TASK GOAL:
Nothing past the line containing "theorem pv_main_outer (s" belongs in the output. Copy exactly every line of the data below from the first up to and including it.

*-*-*

-- --- the outer loops agree -------------------------------------------------

theorem pv_main_outer' (s : List Char) : ∀ d i, i ≤ s.length → s.length - i ≤ d →
    pvOuterA s i = pvOuterB s i := by
  intro d
  induction d with
  | zero =>
    intro i hi hd
    have hin : i = s.length := by omega
    subst hin
    rcases pvFindFrom_cases s pvField s.length le_rfl with ⟨hq, _⟩ | ⟨k, hq, hge, hpre, _⟩
    · rw [pvOuterB_eq_neg s _ hq, pvOuterA_stop s _ le_rfl, List.drop_length]
    · exfalso
      have := hpre.length_le
      simp [List.length_drop] at this
      have h8 : pvField.length = 8 := by decide
      omega
  | succ d ih =>
    intro i hi hd
    rcases pvFindFrom_cases s pvField i hi with ⟨hq, hnone⟩ | ⟨k, hq, hge, hpre, hmin⟩
    · rw [pvOuterB_eq_neg s _ hq]
      exact pvOuterA_none s (s.length - i) i hi le_rfl (fun j hj => hnone j hj)
    · have h8 : pvField.length = 8 := by decide
      have hpl := hpre.length_le
      simp only [List.length_drop, h8] at hpl
      have hk8 : k + 8 ≤ s.length := by omega
      rw [pvOuterB_eq_pos s i k hq,
        pvOuterA_copy s k (by omega) (k - i) i le_rfl hge (fun j hj hjk => hmin j hj hjk),
        pvOuterA_mark s k (by omega) hpre,
        pv_main_inner s s.length (k + 8) hk8 (by omega)]
      have hskge := pvSkipB_ge s (k + 8) hk8
      have hskle := pvSkipB_le s (k + 8)
      rw [ih (pvSkipB s (k + 8)) hskle (by omega)]
      simp [List.append_assoc]

theorem pv_main_outer (s : List Char) (i : Nat) (hi : i ≤ s.length) :
    pvOuterA s i = pvOuterB s i :=
  pv_main_outer' s (s.length - i) i hi le_rfl

-- ===== VERDICT (by name: the statement is the Claim_ definition above) =====
theorem strip_html_fields_py_spec : Claim_equal_strip_html_fields_py := by
  intro s _
  unfold Spec_strip_html_fields_py strip_html_fields_py strip_html_fields_py_alt
  exact congrArg String.ofList (pv_main_outer s.toList 0 (Nat.zero_le _))
-- pv_equiv track=rewrite | github.com/nihilistau/shannon-prime | tools/sp_diagnostics.py | _is_sqfree_rich
-- ===== SOURCE A (Python) =====
-- def _is_sqfree_rich(n: int, min_distinct: int = 3) -> bool:
--     distinct, d = 0, n
--     for p in [2, 3, 5, 7, 11]:
--         if d % p == 0:
--             distinct += 1
--             d //= p
--             if d % p == 0:
--                 return False
--     return d == 1 and distinct >= min_distinct
-- ===== SOURCE B (Python) =====
-- # B: the accepted values of n are exactly the 32 products of distinct subsets of
-- # {2,3,5,7,11}; precompute them once with their subset sizes and answer by lookup.
-- _TABLE = [(1, 0)]
-- for _p in (2, 3, 5, 7, 11):
--     _TABLE += [(prod * _p, k + 1) for (prod, k) in _TABLE]
--
--
-- def _is_sqfree_rich(n: int, min_distinct: int = 3) -> bool:
--     for prod, k in _TABLE:
--         if prod == n:
--             return k >= min_distinct
--     return False
-- ===== Notes on version B (the rewrite author's own statement) =====
-- stated objective: alternative
-- what changed: A's trial-division loop (divide n by each small prime, early-return on a repeated factor) is replaced by a precomputed 32-entry table of all products of distinct subsets of {2,3,5,7,11} with their subset sizes; the function is a pure table lookup with no runtime division.
import Mathlib
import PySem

*-*-*

SOLUTION TO THE EXERCISE:
-- --- the outer loops agree -------------------------------------------------

theorem pv_main_outer' (s : List Char) : ∀ d i, i ≤ s.length → s.length - i ≤ d →
    pvOuterA s i = pvOuterB s i := by
  intro d
  induction d with
  | zero =>
    intro i hi hd
    have hin : i = s.length := by omega
    subst hin
    rcases pvFindFrom_cases s pvField s.length le_rfl with ⟨hq, _⟩ | ⟨k, hq, hge, hpre, _⟩
    · rw [pvOuterB_eq_neg s _ hq, pvOuterA_stop s _ le_rfl, List.drop_length]
    · exfalso
      have := hpre.length_le
      simp [List.length_drop] at this
      have h8 : pvField.length = 8 := by decide
      omega
  | succ d ih =>
    intro i hi hd
    rcases pvFindFrom_cases s pvField i hi with ⟨hq, hnone⟩ | ⟨k, hq, hge, hpre, hmin⟩
    · rw [pvOuterB_eq_neg s _ hq]
      exact pvOuterA_none s (s.length - i) i hi le_rfl (fun j hj => hnone j hj)
    · have h8 : pvField.length = 8 := by decide
      have hpl := hpre.length_le
      simp only [List.length_drop, h8] at hpl
      have hk8 : k + 8 ≤ s.length := by omega
      rw [pvOuterB_eq_pos s i k hq,
        pvOuterA_copy s k (by omega) (k - i) i le_rfl hge (fun j hj hjk => hmin j hj hjk),
        pvOuterA_mark s k (by omega) hpre,
        pv_main_inner s s.length (k + 8) hk8 (by omega)]
      have hskge := pvSkipB_ge s (k + 8) hk8
      have hskle := pvSkipB_le s (k + 8)
      rw [ih (pvSkipB s (k + 8)) hskle (by omega)]
      simp [List.append_assoc]

theorem pv_main_outer (s : List Char) (i : Nat) (hi : i ≤ s.length) :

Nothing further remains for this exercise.